Recoil.js — A New State Management Library for React

ByPayal Mittal
January 12th . 5 min read
Recoil.js — A New State Management Library for React

State management becomes necessary to React when we need to share data among multiple components. Although React.js is self-sufficient, developers tend to use state management libraries for better data handling and there are a number of libraries for exactly this purpose.

So, what is it about Recoil.js that’s so appealing?

Well, the thing is that it feels just like React. The syntax is similar to React and it looks like a part of React API. Other than that, it has many other upsides like it solves the problem of global state management, shared state, derived data, etc.

In this blog, we will get to learn the basics about Recoil and how it is different from other state management solutions like Redux.

What is Recoil.js??

Recoil is an experimental state management library at Facebook, created by Dave McCabe. To better understand Recoil, it is mandatory that you have comprehensive knowledge of React and React Hooks.

While there are many popular libraries like Redux and MobX that handle your state data and bid well with React applications. The problem arises when it comes to complex applications or when we might need something complex to deal with some issues, that’s where the conventional libraries do not come in handy.

Here comes in the picture- Recoil.js.
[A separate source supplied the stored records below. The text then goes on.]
-- pv_equiv track=rewrite | github.com/SurajShivakumar/RagaIdentifier | src/feature_extraction/extract_notes.py | find_characteristic_phrases
-- ===== SOURCE A (Python) =====
-- from typing import List, Tuple, Dict, Optional
-- from collections import Counter
--
-- def find_characteristic_phrases(phrases: List[List[str]],
--                                min_frequency: int = 2) -> Dict[str, int]:
--     """
--     Find frequently occurring characteristic phrases
--
--     Args:
--         phrases: List of note phrases
--         min_frequency: Minimum occurrences to consider characteristic
--
--     Returns:
--         Dictionary of phrase -> frequency
--     """
--     # Convert phrases to strings for counting
--     phrase_strings = [' '.join(phrase) for phrase in phrases]
--
--     # Count occurrences
--     phrase_counts = Counter(phrase_strings)
--
--     # Filter by minimum frequency
--     characteristic = {
--         phrase: count
--         for phrase, count in phrase_counts.items()
--         if count >= min_frequency
--     }
--
--     return dict(sorted(characteristic.items(),
--                       key=lambda x: x[1],
--                       reverse=True))
-- ===== SOURCE B (Python) =====
-- def find_characteristic_phrases(phrases, min_frequency=2):
--     # One manual counting pass, then a bucket (counting) sort by frequency
--     # instead of filter + comparison sort.
--     counts = {}
--     for phrase in phrases:
--         s = ' '.join(phrase)
--         counts[s] = counts.get(s, 0) + 1
--     buckets = {}
--     maxc = 0
--     for s, c in counts.items():
--         if c >= min_frequency:
--             buckets.setdefault(c, []).append(s)
--             if c > maxc:
--                 maxc = c
--     lo = min_frequency if min_frequency > 1 else 1
--     result = {}
--     for c in reversed(range(lo, maxc + 1)):
--         for s in buckets.get(c, []):
--             result[s] = c
--     return result
-- ===== Notes on version B (the rewrite author's own statement) =====
-- stated objective: alternative
-- what changed: Replaces Counter + dict-comprehension filter + stable comparison sort with a single manual counting pass followed by a bucket (counting) sort: phrases are grouped by frequency and emitted from the maximum frequency down, preserving first-seen order within each bucket.
import Mathlib
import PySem

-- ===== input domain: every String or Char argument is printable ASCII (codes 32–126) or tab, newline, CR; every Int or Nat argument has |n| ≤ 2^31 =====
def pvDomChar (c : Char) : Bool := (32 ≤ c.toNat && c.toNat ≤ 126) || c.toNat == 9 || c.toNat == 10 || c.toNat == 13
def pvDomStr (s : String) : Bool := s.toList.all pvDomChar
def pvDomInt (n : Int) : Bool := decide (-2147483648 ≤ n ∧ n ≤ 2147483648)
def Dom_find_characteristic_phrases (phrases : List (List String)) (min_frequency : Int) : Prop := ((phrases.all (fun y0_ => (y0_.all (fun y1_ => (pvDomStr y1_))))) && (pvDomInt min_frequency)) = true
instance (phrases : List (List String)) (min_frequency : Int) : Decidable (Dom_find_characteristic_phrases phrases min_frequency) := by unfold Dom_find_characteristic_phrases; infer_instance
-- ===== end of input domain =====

-- B replaces A's filter + stable comparison sort by a bucket (counting) sort over frequencies; same return value, different algorithm.

-- ===== PORT A =====
def find_characteristic_phrases (phrases : List (List String)) (min_frequency : Int) : List (String × Int) :=
  let phrase_strings := phrases.map (fun phrase => PySem.Str.join " " phrase)
  let phrase_counts := PySem.Dict.counter phrase_strings
  -- dict comprehension over phrase_counts.items() (distinct keys): its assoc list is the filtered items list
  let characteristic := phrase_counts.items.filter (fun p => min_frequency ≤ p.2)
  -- dict(sorted(..., key=lambda x: x[1], reverse=True)) over distinct keys: the sorted assoc list
  PySem.List.sorted characteristic (fun x => x.2) true

-- ===== PORT B =====
def find_characteristic_phrases_alt (phrases : List (List String)) (min_frequency : Int) : List (String × Int) :=
  let counts := phrases.foldl (fun d phrase =>
      let s := PySem.Str.join " " phrase
      d.insert s (d.getD s 0 + 1)) PySem.Dict.empty
  -- one pass over counts.items(): buckets.setdefault(c, []).append(s) is modify with default, maxc in the same pass
  let bm := counts.items.foldl (fun (bm : PySem.Dict Int (List String) × Int) p =>
      if min_frequency ≤ p.2 then
        (bm.1.modify p.2 [] (fun b => b ++ [p.1]), if bm.2 < p.2 then p.2 else bm.2)
      else bm) (PySem.Dict.empty, 0)
  let lo := if 1 < min_frequency then min_frequency else 1
  -- result[s] = c over distinct keys: the assoc list appends (s, c)
  ((PySem.List.pyRange lo (bm.2 + 1)).reverse).foldl (fun res c =>
      (bm.1.getD c []).foldl (fun res s => res ++ [(s, c)]) res) []

-- ===== PRECONDITION & SPEC =====
def Spec_find_characteristic_phrases (phrases : List (List String)) (min_frequency : Int) (out : List (String × Int)) : Prop := out = find_characteristic_phrases_alt phrases min_frequency
instance (phrases : List (List String)) (min_frequency : Int) (out : List (String × Int)) : Decidable (Spec_find_characteristic_phrases phrases min_frequency out) := by unfold Spec_find_characteristic_phrases; infer_instance

-- ===== CLAIM (what is proved, stated in full; the proofs are below) =====
def Claim_equal_find_characteristic_phrases : Prop := ∀ (phrases : List (List String)) (min_frequency : Int), Dom_find_characteristic_phrases phrases min_frequency → Spec_find_characteristic_phrases phrases min_frequency (find_characteristic_phrases phrases min_frequency)

-- ===== LEMMAS AND PROOFS =====

-- insertBy passes over a block it does not go before
theorem insertBy_skip {α : Type} (before : α → α → Bool) (x : α) (as bs : List α)
    (h : ∀ a ∈ as, before x a = false) :
    PySem.List.insertBy before x (as ++ bs) = as ++ PySem.List.insertBy before x bs := by
  induction as with
  | nil => simp
  | cons a as ih =>
    simp only [List.cons_append, PySem.List.insertBy, h a (by simp)]
    simp only [Bool.false_eq_true, if_false, List.cons.injEq, true_and]
    exact ih (fun a ha => h a (by simp [ha]))

-- insertBy goes to the front of a block it goes before everywhere
theorem insertBy_front {α : Type} (before : α → α → Bool) (x : α) (bs : List α)
    (h : ∀ b ∈ bs, before x b = true) :
    PySem.List.insertBy before x bs = x :: bs := by
  cases bs with
  | nil => rfl
  | cons b bs => simp [PySem.List.insertBy, h b (by simp)]

-- inserting into a descending bucket concatenation lands at the end of x's bucket
theorem insertBy_flatMap {α : Type} (key : α → Int) (x : α) (cs : List Int) (F : Int → List α)
    (hcs : cs.Pairwise (· > ·)) (hx : key x ∈ cs)
    (hF : ∀ c ∈ cs, ∀ y ∈ F c, key y = c) :
    PySem.List.insertBy (fun a b => decide (key b < key a)) x (cs.flatMap F) =
      cs.flatMap (fun c => F c ++ if key x = c then [x] else []) := by
  induction cs with
  | nil => cases hx
  | cons c cs ih =>
    have hgt : ∀ c' ∈ cs, c > c' := (List.pairwise_cons.mp hcs).1
    have hcs' := (List.pairwise_cons.mp hcs).2
    by_cases hxc : key x = c
    · -- skip F c (keys equal), then go before everything in later buckets
      rw [List.flatMap_cons,
        insertBy_skip _ _ _ _ (fun a ha => by
          simp [hF c (by simp) a ha, hxc]),
        insertBy_front _ _ _ (fun b hb => by
          obtain ⟨c', hc', hb'⟩ := List.mem_flatMap.mp hb
          simp [hF c' (by simp [hc']) b hb', hxc]
          exact hgt c' hc')]
      have : ∀ c' ∈ cs, (F c' ++ if key x = c' then [x] else []) = F c' := by
        intro c' hc'
        have : key x ≠ c' := by have := hgt c' hc'; omega
        simp [this]
      rw [List.flatMap_cons, List.flatMap_congr this]
      simp [hxc]
    · have hx' : key x ∈ cs := by cases List.mem_cons.mp hx with
        | inl h => exact absurd h hxc
        | inr h => exact h
      have hlt : key x < c := hgt _ hx'
      rw [List.flatMap_cons,
        insertBy_skip _ _ _ _ (fun a ha => by
          simp [hF c (by simp) a ha]; omega),
        ih hcs' hx' (fun c' hc' => hF c' (by simp [hc']))]
      simp [List.flatMap_cons, hxc]

-- a stable reverse sort by an Int key is the descending bucket concatenation
theorem sorted_rev_eq_flatMap_filter {α : Type} (key : α → Int) (cs : List Int)
    (hcs : cs.Pairwise (· > ·)) :
    ∀ l : List α, (∀ p ∈ l, key p ∈ cs) →
      PySem.List.sorted l key true = cs.flatMap (fun c => l.filter (fun p => key p == c)) := by
  intro l
  induction l using List.reverseRecOn with
  | nil =>
    rw [PySem.List.sorted_rev_eq_foldl_insertBy]
    simp
  | append_singleton l x ih =>
    intro hl
    rw [PySem.List.sorted_rev_eq_foldl_insertBy, List.foldl_append, List.foldl_cons, List.foldl_nil,
      ← PySem.List.sorted_rev_eq_foldl_insertBy,
      ih (fun p hp => hl p (by simp [hp])),
      insertBy_flatMap key x cs _ hcs (hl x (by simp))
        (fun c _ y hy => by simpa using (List.mem_filter.mp hy).2)]
    apply List.flatMap_congr
    intro c _
    by_cases hxc : key x = c <;> simp [hxc]

-- the running-max fold bounds every key and its start
theorem foldl_max_bound (l : List (String × Int)) (a : Int) :
    a ≤ l.foldl (fun m p => if m < p.2 then p.2 else m) a ∧
      ∀ p ∈ l, p.2 ≤ l.foldl (fun m p => if m < p.2 then p.2 else m) a := by
  induction l generalizing a with
  | nil => simp
  | cons q l ih =>
    have h := ih (if a < q.2 then q.2 else a)
    constructor
    · refine le_trans ?_ h.1
      split <;> omega
    · intro p hp
      cases List.mem_cons.mp hp with
      | inl h' =>
        subst h'
        refine le_trans ?_ h.1
        split <;> omega
      | inr h' => exact h.2 p h'

-- the two ports agree
theorem find_eq_alt (phrases : List (List String)) (min_frequency : Int) :
    find_characteristic_phrases phrases min_frequency =
      find_characteristic_phrases_alt phrases min_frequency := by
  unfold find_characteristic_phrases find_characteristic_phrases_alt
  simp only []
  -- name the common data
  set xs := phrases.map (fun phrase => PySem.Str.join " " phrase) with hxs
  set L := (PySem.Dict.counter xs).items.filter (fun p => decide (min_frequency ≤ p.2)) with hL
  set lo : Int := if 1 < min_frequency then min_frequency else 1 with hlo
  -- B's counting loop is Counter(xs)
  have hcounts : phrases.foldl (fun d phrase =>
      let s := PySem.Str.join " " phrase
      d.insert s (d.getD s 0 + 1)) PySem.Dict.empty = PySem.Dict.counter xs := by
    rw [← PySem.Dict.foldl_insert_getD_add_one_eq_counter, hxs, List.foldl_map]
  rw [hcounts]
  -- B's bucket/max loop splits into two folds over the filtered items L
  have hbm : (PySem.Dict.counter xs).items.foldl (fun (bm : PySem.Dict Int (List String) × Int) p =>
      if min_frequency ≤ p.2 then
        (bm.1.modify p.2 [] (fun b => b ++ [p.1]), if bm.2 < p.2 then p.2 else bm.2)
      else bm) (PySem.Dict.empty, 0) =
      (L.foldl (fun d p => d.modify p.2 [] (fun b => b ++ [p.1])) PySem.Dict.empty,
       L.foldl (fun m p => if m < p.2 then p.2 else m) 0) := by
    rw [hL, List.foldl_filter, List.foldl_filter, ← PySem.List.foldl_prod_mk]
    apply PySem.List.foldl_congr_mem
    intro bm p _
    by_cases h : min_frequency ≤ p.2 <;> simp [h]
  rw [hbm]
  set maxc := L.foldl (fun m p => if m < p.2 then p.2 else m) 0 with hmaxc
  -- each bucket holds its frequency's phrases in first-seen order
  have hbucket : ∀ c : Int,
      (L.foldl (fun d p => d.modify p.2 [] (fun b => b ++ [p.1])) PySem.Dict.empty).getD c [] =
        (L.filter (fun p => p.2 == c)).map (fun p => p.1) := by
    intro c
    have := PySem.Dict.getD_foldl_modify_append (L.map (fun p => (p.2, p.1)))
      (PySem.Dict.empty (κ := Int) (ν := List String)) c
    rw [List.foldl_map] at this
    simpa [List.filter_map, Function.comp_def] using this
  -- B's output loop is the bucket concatenation
  have hout : ∀ (cs : List Int),
      cs.foldl (fun res c =>
        ((L.foldl (fun d p => d.modify p.2 [] (fun b => b ++ [p.1])) PySem.Dict.empty).getD c []).foldl
          (fun res s => res ++ [(s, c)]) res) [] =
      cs.flatMap (fun c => L.filter (fun p => p.2 == c)) := by
    intro cs
    have : ∀ (cs : List Int) (acc : List (String × Int)),
        cs.foldl (fun res c =>
          ((L.foldl (fun d p => d.modify p.2 [] (fun b => b ++ [p.1])) PySem.Dict.empty).getD c []).foldl
            (fun res s => res ++ [(s, c)]) res) acc =
        acc ++ cs.flatMap (fun c => L.filter (fun p => p.2 == c)) := by
      intro cs
      induction cs with
      | nil => simp
      | cons c cs ih =>
        intro acc
        rw [List.foldl_cons, ih, PySem.List.foldl_append_singleton_eq_map, hbucket c, List.flatMap_cons,
          List.append_assoc]
        congr 1
        congr 1
        have : ∀ p ∈ L.filter (fun p => p.2 == c), ((fun p => (p.1, c)) p : String × Int) = p := by
          intro p hp
          have : p.2 = c := by simpa using (List.mem_filter.mp hp).2
          simp [← this]
        rw [List.map_map]
        simpa using List.map_congr_left this
    simpa using this cs []
  rw [hout]
  -- the descending frequency range covers every surviving count, strictly decreasing
  have hrange : (PySem.List.pyRange lo (maxc + 1)).reverse.Pairwise (· > ·) := by
    rw [List.pairwise_reverse]
    rw [PySem.List.pyRange_of_pos lo (maxc + 1) (by norm_num : (0:Int) < 1)]
    refine List.pairwise_map.mpr ?_
    exact List.pairwise_lt_range.imp (fun h => by omega)
  have hmem : ∀ p ∈ L, p.2 ∈ (PySem.List.pyRange lo (maxc + 1)).reverse := by
    intro p hp
    have h1 : p ∈ (PySem.Dict.counter xs).items ∧ min_frequency ≤ p.2 := by
      have := List.mem_filter.mp hp
      exact ⟨this.1, by simpa using this.2⟩
    have hone : 1 ≤ p.2 := by
      have := h1.1
      rw [PySem.Dict.items_counter] at this
      obtain ⟨k, hk, hkp⟩ := List.mem_map.mp this
      have hkx : k ∈ xs := (PySem.Set.mem_ofList xs k).mp hk
      have : 0 < xs.count k := List.count_pos_iff.mpr hkx
      have : p.2 = (xs.count k : Int) := by rw [← hkp]
      omega
    have hmax : p.2 ≤ maxc := (foldl_max_bound L 0).2 p hp
    rw [List.mem_reverse, PySem.List.mem_pyRange_one]
    constructor
    · rw [hlo]; split <;> omega
    · omega
  rw [sorted_rev_eq_flatMap_filter (fun p => p.2) _ hrange L hmem]

-- ===== VERDICT (by name: the statement is the Claim_ definition above) =====
theorem find_characteristic_phrases_spec : Claim_equal_find_characteristic_phrases := by
  intro phrases min_frequency _
  unfold Spec_find_characteristic_phrases
  exact find_eq_alt phrases min_frequency
-- pv_equiv track=rewrite | github.com/moonyeol/algorithm | python/한이음ict코테-1.py | solution
-- ===== SOURCE A (Python) =====
-- def solution(goods):
--     tmp =0
--     sum = 0
--     for i in goods:
--         if i>=50 :
--             i = i-10
--             sum += i
--         else:
--             tmp += i
--     if tmp>=50:
--         tmp -=10
--         sum += tmp
--     else:
--         sum += tmp
--     return sum
-- ===== SOURCE B (Python) =====
-- def solution(goods):
--     s = sorted(goods)
--     # binary search: first index whose element is >= 50
--     lo, hi = 0, len(s)
--     while lo < hi:
--         mid = (lo + hi) // 2
--         if s[mid] < 50:
--             lo = mid + 1
--         else:
--             hi = mid
--     small = sum(s[:lo])
--     big = sum(s[lo:])
--     return big - 10 * (len(s) - lo) + small - (10 if small >= 50 else 0)
-- ===== Notes on version B (the rewrite author's own statement) =====
-- stated objective: alternative
-- what changed: B sorts the list, binary-searches the boundary of the >=50 items, and computes the answer from the sums of the two slices, instead of A's single fused loop with a running discounted sum and a small pool.
import Mathlib
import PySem

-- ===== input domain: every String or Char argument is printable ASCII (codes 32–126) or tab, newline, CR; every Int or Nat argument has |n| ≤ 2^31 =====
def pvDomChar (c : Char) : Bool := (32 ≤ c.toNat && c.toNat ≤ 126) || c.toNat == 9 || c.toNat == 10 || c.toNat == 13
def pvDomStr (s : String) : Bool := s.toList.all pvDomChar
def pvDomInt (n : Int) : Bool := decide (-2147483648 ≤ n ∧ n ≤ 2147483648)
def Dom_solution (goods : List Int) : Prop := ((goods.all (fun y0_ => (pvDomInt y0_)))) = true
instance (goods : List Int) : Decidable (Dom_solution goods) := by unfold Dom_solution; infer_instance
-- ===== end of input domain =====

-- One honest line: B sorts the list, binary-searches the >=50 boundary and sums the two slices,
-- instead of A's fused loop with a running discounted sum and a small pool (alternative decomposition).

-- ===== PORT A =====
def solution (goods : List Int) : Int :=
  let st := goods.foldl (fun (p : Int × Int) i =>
    if i ≥ 50 then (p.1, p.2 + (i - 10)) else (p.1 + i, p.2)) (0, 0)
  if st.1 ≥ 50 then st.2 + (st.1 - 10) else st.2 + st.1

-- ===== PORT B =====
-- the while-loop binary search of Source B; lo and hi are list indices, always 0 ≤ lo ≤ hi ≤ len,
-- so s[mid] is always in range and getD's default is never used
def pvBsearch (s : List Int) (lo hi : Nat) : Nat :=
  if lo < hi then
    let mid := (lo + hi) / 2
    if s.getD mid 0 < 50 then pvBsearch s (mid + 1) hi else pvBsearch s lo mid
  else lo
termination_by hi - lo
decreasing_by all_goals omega

def solution_alt (goods : List Int) : Int :=
  let s := PySem.List.sorted goods (fun x => x) false
  let lo := pvBsearch s 0 s.length
  let small := (PySem.List.slice s none (some (lo : Int))).sum
  let big := (PySem.List.slice s (some (lo : Int)) none).sum
  big - 10 * ((s.length : Int) - (lo : Int)) + small - (if small ≥ 50 then 10 else 0)

-- ===== PRECONDITION & SPEC =====
def Spec_solution (goods : List Int) (out : Int) : Prop := out = solution_alt goods
instance (goods : List Int) (out : Int) : Decidable (Spec_solution goods out) := by unfold Spec_solution; infer_instance

-- ===== CLAIM (what is proved, stated in full; the proofs are below) =====
def Claim_equal_solution : Prop := ∀ (goods : List Int), Dom_solution goods → Spec_solution goods (solution goods)

-- ===== LEMMAS AND PROOFS =====

lemma pv_getD_mono (s : List Int) (hs : s.Pairwise (· ≤ ·)) {i j : Nat}
    (hij : i ≤ j) (hj : j < s.length) : s.getD i 0 ≤ s.getD j 0 := by
  rcases Nat.lt_or_ge i j with h | h
  · have := (List.pairwise_iff_getElem.mp hs) i j (by omega) hj h
    rwa [List.getD_eq_getElem s 0 (by omega), List.getD_eq_getElem s 0 hj]
  · have : i = j := by omega
    subst this; rfl

lemma pvBsearch_spec (s : List Int) (hs : s.Pairwise (· ≤ ·)) :
    ∀ n lo hi, hi - lo ≤ n → lo ≤ hi → hi ≤ s.length →
    (∀ i, i < lo → s.getD i 0 < 50) →
    (∀ i, hi ≤ i → i < s.length → 50 ≤ s.getD i 0) →
    pvBsearch s lo hi ≤ s.length ∧
    (∀ i, i < pvBsearch s lo hi → s.getD i 0 < 50) ∧
    (∀ i, pvBsearch s lo hi ≤ i → i < s.length → 50 ≤ s.getD i 0) := by
  intro n
  induction n with
  | zero =>
    intro lo hi hn hle hhi hlow hhigh
    have : lo = hi := by omega
    subst this
    rw [pvBsearch]
    simp only [lt_irrefl, if_false]
    exact ⟨by omega, hlow, hhigh⟩
  | succ n ih =>
    intro lo hi hn hle hhi hlow hhigh
    rw [pvBsearch]
    by_cases h : lo < hi
    · simp only [h, if_true]
      set mid := (lo + hi) / 2 with hmid
      have hmlo : lo ≤ mid := by omega
      have hmhi : mid < hi := by omega
      by_cases hv : s.getD mid 0 < 50
      · simp only [hv, if_true]
        refine ih (mid + 1) hi (by omega) (by omega) hhi ?_ hhigh
        intro i hi'
        exact lt_of_le_of_lt (pv_getD_mono s hs (by omega) (by omega)) hv
      · simp only [hv, if_false]
        refine ih lo mid (by omega) (by omega) (by omega) hlow ?_
        intro i hmi hilen
        have h50 : 50 ≤ s.getD mid 0 := by omega
        exact le_trans h50 (pv_getD_mono s hs hmi hilen)
    · simp only [h, if_false]
      have : lo = hi := by omega
      subst this
      exact ⟨by omega, hlow, hhigh⟩

-- a list split at k with all-<50 before and all-≥50 after: take/drop ARE the two filters
lemma pv_split_filter (p : Int → Bool) :
    ∀ (s : List Int) (k : Nat), k ≤ s.length →
    (∀ i, i < k → p (s.getD i 0) = true) →
    (∀ i, k ≤ i → i < s.length → p (s.getD i 0) = false) →
    s.filter p = s.take k ∧ s.filter (fun x => !p x) = s.drop k := by
  intro s
  induction s with
  | nil => intro k hk _ _; simp at hk; subst hk; simp
  | cons x xs ihs =>
    intro k hk hlow hhigh
    cases k with
    | zero =>
      have hx : p x = false := hhigh 0 (by omega) (by simp)
      have hxs : xs.filter p = [] := by
        rw [List.filter_eq_nil_iff]
        intro a ha
        obtain ⟨i, hi, hei⟩ := List.mem_iff_getElem.mp ha
        have := hhigh (i + 1) (by omega) (by simpa using hi)
        simp only [List.getD_cons_succ] at this
        rw [List.getD_eq_getElem xs 0 hi, hei] at this
        simp [this]
      have hxs2 : xs.filter (fun x => !p x) = xs := by
        rw [List.filter_eq_self]
        intro a ha
        obtain ⟨i, hi, hei⟩ := List.mem_iff_getElem.mp ha
        have := hhigh (i + 1) (by omega) (by simpa using hi)
        simp only [List.getD_cons_succ] at this
        rw [List.getD_eq_getElem xs 0 hi, hei] at this
        simp [this]
      simp [hx, hxs, hxs2]
    | succ j =>
      have hx : p x = true := by simpa using hlow 0 (by omega)
      have ih := ihs j (by simpa using hk)
        (fun i hij => by simpa using hlow (i + 1) (by omega))
        (fun i hji hil => by simpa using hhigh (i + 1) (by omega) (by simpa using hil))
      simp [hx, ih.1, ih.2]

lemma pv_decide_flip : ∀ x : Int, (decide (x ≥ 50)) = (!decide (x < 50)) := by
  intro x; by_cases h : x < 50
  · simp [h]
  · simp [h]; omega

lemma pv_foldl_state (goods : List Int) (t s : Int) :
    goods.foldl (fun (p : Int × Int) i =>
      if i ≥ 50 then (p.1, p.2 + (i - 10)) else (p.1 + i, p.2)) (t, s)
    = (t + (goods.filter (fun i => i < 50)).sum,
       s + (goods.filter (fun i => i ≥ 50)).sum
         - 10 * ((goods.filter (fun i => i ≥ 50)).length : Int)) := by
  induction goods generalizing t s with
  | nil => simp
  | cons x xs ih =>
    by_cases hx : x ≥ 50
    · have hx' : ¬ x < 50 := by omega
      simp [List.foldl, hx, hx', ih]; ring
    · have hx' : x < 50 := by omega
      simp [List.foldl, hx, hx', ih]; ring

-- ===== VERDICT (by name: the statement is the Claim_ definition above) =====
theorem solution_spec : Claim_equal_solution := by
  intro goods _
  unfold Spec_solution
  show solution goods = solution_alt goods
  unfold solution solution_alt
  simp only []
  set s := PySem.List.sorted goods (fun x => x) false with hsdef
  have hperm : s.Perm goods := PySem.List.sorted_perm goods (fun x => x) false
  have hpw : s.Pairwise (· ≤ ·) := by
    simpa using PySem.List.sorted_pairwise goods (fun x => x)
  set k := pvBsearch s 0 s.length with hkdef
  have hspec := pvBsearch_spec s hpw s.length 0 s.length (by omega) (by omega) (le_refl _)
      (by omega) (by omega)
  rw [← hkdef] at hspec
  obtain ⟨hklen, hlow, hhigh⟩ := hspec
  have hsplit := pv_split_filter (fun x => decide (x < 50)) s k hklen
      (fun i hik => by simpa using hlow i hik)
      (fun i hki hil => by simpa using hhigh i hki hil)
  -- slices are take/drop
  rw [PySem.List.slice_to_natCast, PySem.List.slice_from_natCast]
  -- B's slice sums in terms of filters of s
  rw [← hsplit.1, ← hsplit.2]
  -- transport filters of s to filters of goods
  have hflip : s.filter (fun x => !decide (x < 50)) = s.filter (fun i => decide (i ≥ 50)) :=
    List.filter_congr (fun x _ => (pv_decide_flip x).symm)
  rw [hflip]
  have hsum_small : (s.filter (fun i => decide (i < 50))).sum
      = (goods.filter (fun i => decide (i < 50))).sum :=
    (hperm.filter _).sum_eq
  have hsum_big : (s.filter (fun i => decide (i ≥ 50))).sum
      = (goods.filter (fun i => decide (i ≥ 50))).sum :=
    (hperm.filter _).sum_eq
  have hlen_big : (s.filter (fun i => decide (i ≥ 50))).length
      = (goods.filter (fun i => decide (i ≥ 50))).length :=
    (hperm.filter _).length_eq
  -- len(s) - k = number of ≥50 items: s.length = small.length + big.length, small.length = k
  have hlen_small : (s.filter (fun i => decide (i < 50))).length = k := by
    rw [hsplit.1, List.length_take]; omega
  have hlen_split : s.length = (s.filter (fun i => decide (i < 50))).length
      + (s.filter (fun x => !decide (x < 50))).length :=
    List.length_eq_length_filter_add (fun i => decide (i < 50))
  rw [hflip, hlen_small] at hlen_split
  rw [pv_foldl_state]
  simp only [zero_add]
  rw [hsum_small, hsum_big, hlen_big] at *
  have hlenk : ((s.length : Int) - (k : Int))
      = ((goods.filter (fun i => decide (i ≥ 50))).length : Int) := by
    rw [← hlen_big]; omega
  rw [hlenk]
  split_ifs with h1 <;> omega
While it solves our complex problems, its configuration is surprisingly simple, unlike Redux. And we do not need to write much boilerplate code.

Team Facebook created Recoil with additional concepts, like-

  • Shared State: Sharing the same state in different components in the React tree.
  • Derived Data: Computed data through changing states.

The addition of these topics is the real power of Recoil. Let’s check out the features of Recoil.js-

What’s Special About Recoil?

Developers prefer to use the built-in state management capabilities of React.js over the external global state for the sake of simplicity and compatibility. But there are certain limitations of these built-in solutions, such as-

  • Context API can store only one value and not an indefinite set of values.
  • The component state cannot be shared unless being pushed up to the common ancestor, which might need a huge tree that needs to be re-rendered.
  • These both issues further make code-split the top of the tree difficult from the leaves.

Recoil solves all these problems with its Atoms and Selectors approach as-

“It defines a directed graph orthogonal to but also intrinsic and attached to your React tree. State changes flow from the roots of this graph (which we call atoms) through pure functions (which we call selectors) and into components.”

Recoil provides several capabilities that are difficult to achieve with React alone while being compatible with the newest features of React-

  • Boilerplate-free API
  • Compatibility with Concurrent Mode
  • Distributed and incremental state definition
  • State replacement with derived data without having to modify the components.
  • Derived data can move between being synchronous and asynchronous.

Now, let’s get started with Recoil.js-


As Recoil is a state management library for React, you need to make sure that you get React installed and running before getting started. You can install Recoil.js directly from npm or yarn -

npm install recoil
yarn add recoil

When installed via NPM, it works wonderfully with bundlers like Webpack.

Core Concepts of Recoil

There are only two core concepts of Recoil that you need to understand: Atoms and Selectors.


Atoms are the pieces of state. They can be updated and subscribed. Whenever an atom is updated, all the subscribed components of it are re-rendered with a new value

You can create atoms by using the atom function, as given here-

const textState = atom({
  key: 'textState', // unique ID (with respect to other atoms/selectors)
  default: '', // default value (aka initial value)

Atoms use a unique key for debugging, persistence, and mapping of all atoms. Two atoms cannot have the same key, it will be an error so you need to assign globally unique keys for every atom created.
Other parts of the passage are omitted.